When explaining to women the postural changes that occur during pregnancy, it is my mission to inform them about the amazing changes and challenges that pregnancy and motherhood will bring to their bodies, to their posture and eventually to their appearance.
A mother needs to be strong, not only to face the challenge of giving birth, but also to face the challenges of motherhood. Like a first class athlete every woman needs to be prepared physically and mentally for the most challenging and rewarding project of her life.
Exercising During Pregnancy
I strongly advice pregnant women to exercise, but be aware and very careful when choosing an appropriate exercise programme.
Some of the common discomforts of pregnancy can be easily avoided by maintaining a proper postural alignment. An appropriate exercise programme can also play a significant role and easy your way to delivery. However the programme has to take into consideration that ligaments during pregnancy will be loosened from the effect of the relaxin hormone, and inappropriate exercises might put excessive strain on the joints.

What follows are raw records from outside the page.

-- pv_equiv track=rewrite | github.com/bcloutier412/Cryptit | utilsFile.py | create_encrytion_actions_tasks
-- ===== SOURCE A (Python) =====
-- def create_encrytion_actions_tasks(key_buckets, num_of_encryption_actions):
--     """
--     Creates a list of encryption tasks based on the distribution of the key buckets.
--
--     The function iterates over the key buckets (representing actions) and creates a list
--     of tasks where each task has a modulo-based assignment. It continues processing
--     until all tasks are done.
--
--     Args:
--         key_buckets (list[int]): A list of integers representing the distribution of encryption operations.
--
--     Returns:
--         list[dict]: A list of dictionaries representing the encryption tasks and their modulo-based assignments.
--     """
--     encrytion_actions_list = []
--     pointer = 0
--     has_done_operation_in_this_iteration = False
--
--     while True:
--         if key_buckets[pointer] > 0:
--             encrytion_actions_list.append({"task": pointer % num_of_encryption_actions, "value": key_buckets[pointer]})
--             key_buckets[pointer] -= 1
--             has_done_operation_in_this_iteration = True
--
--         if pointer == len(key_buckets) - 1:
--             if has_done_operation_in_this_iteration is False:
--                 return encrytion_actions_list
--
--             pointer = 0
--             has_done_operation_in_this_iteration = False
--         else:
--             pointer += 1
-- ===== SOURCE B (Python) =====
-- def create_encrytion_actions_tasks(key_buckets, num_of_encryption_actions):
--     # Closed-form rewrite: pass k (k = 0..max-1) emits, in index order, one task per
--     # bucket still positive after k decrements; unlike A it does not mutate key_buckets
--     # (return-value equivalence only).
--     m = max(key_buckets, default=0)
--     return [{"task": i % num_of_encryption_actions, "value": v - k}
--             for k in range(m)
--             for i, v in enumerate(key_buckets)
--             if v - k > 0]
-- ===== Notes on version B (the rewrite author's own statement) =====
-- stated objective: simpler
-- what changed: A's stateful while-loop (pointer, per-iteration flag, in-place decrements of key_buckets) is replaced by a closed-form comprehension: pass k = 0..max(key_buckets)-1 emits, in index order, one task per bucket whose value exceeds k, with value v-k; B does not mutate key_buckets.
import Mathlib
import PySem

Pre natal exercises are very effective and I do advice them strongly.
Ivana Daniell’s Method is very safe both for Pre and Post natal phases.
No exercise regime should be ever initiated without having done the necessary postnatal routines. I insist that the new Mothers take time at least two times a week for themselves, even though they are so taken with the new-born baby. The Postnatal phase is crucial for the well being of the Mother, and in consequence for the Baby. This is the time to concentrate on:
⦁ Restore your postural alignment that had been compromised during the 9 month of pregnancy
⦁ Strengthen the core muscles that have been weakened by both pregnancy and delivery.
⦁ Tighten the pelvic floor muscles that have been strained during the delivery.
⦁ Take care of the Diastasis, separation of the upper abdominal muscles.
It is essential for every woman after delivery to do special exercises to restore the correct position of these muscles. Most women complain after having had their baby that their tummy does not go back as flat as it was. This is because of the Diastasis, the muscles separation. This condition can be easily helped with appropriate exercises.
I advice to start your Post Natal exercise programme
1 month after your Natural delivery,
3 month after a C section.
Once you have followed my postnatal recommendations, strengthened your body and restored your postural alignment, only at this point, and not before, you will be ready to go back to your favourite sport or exercise routines.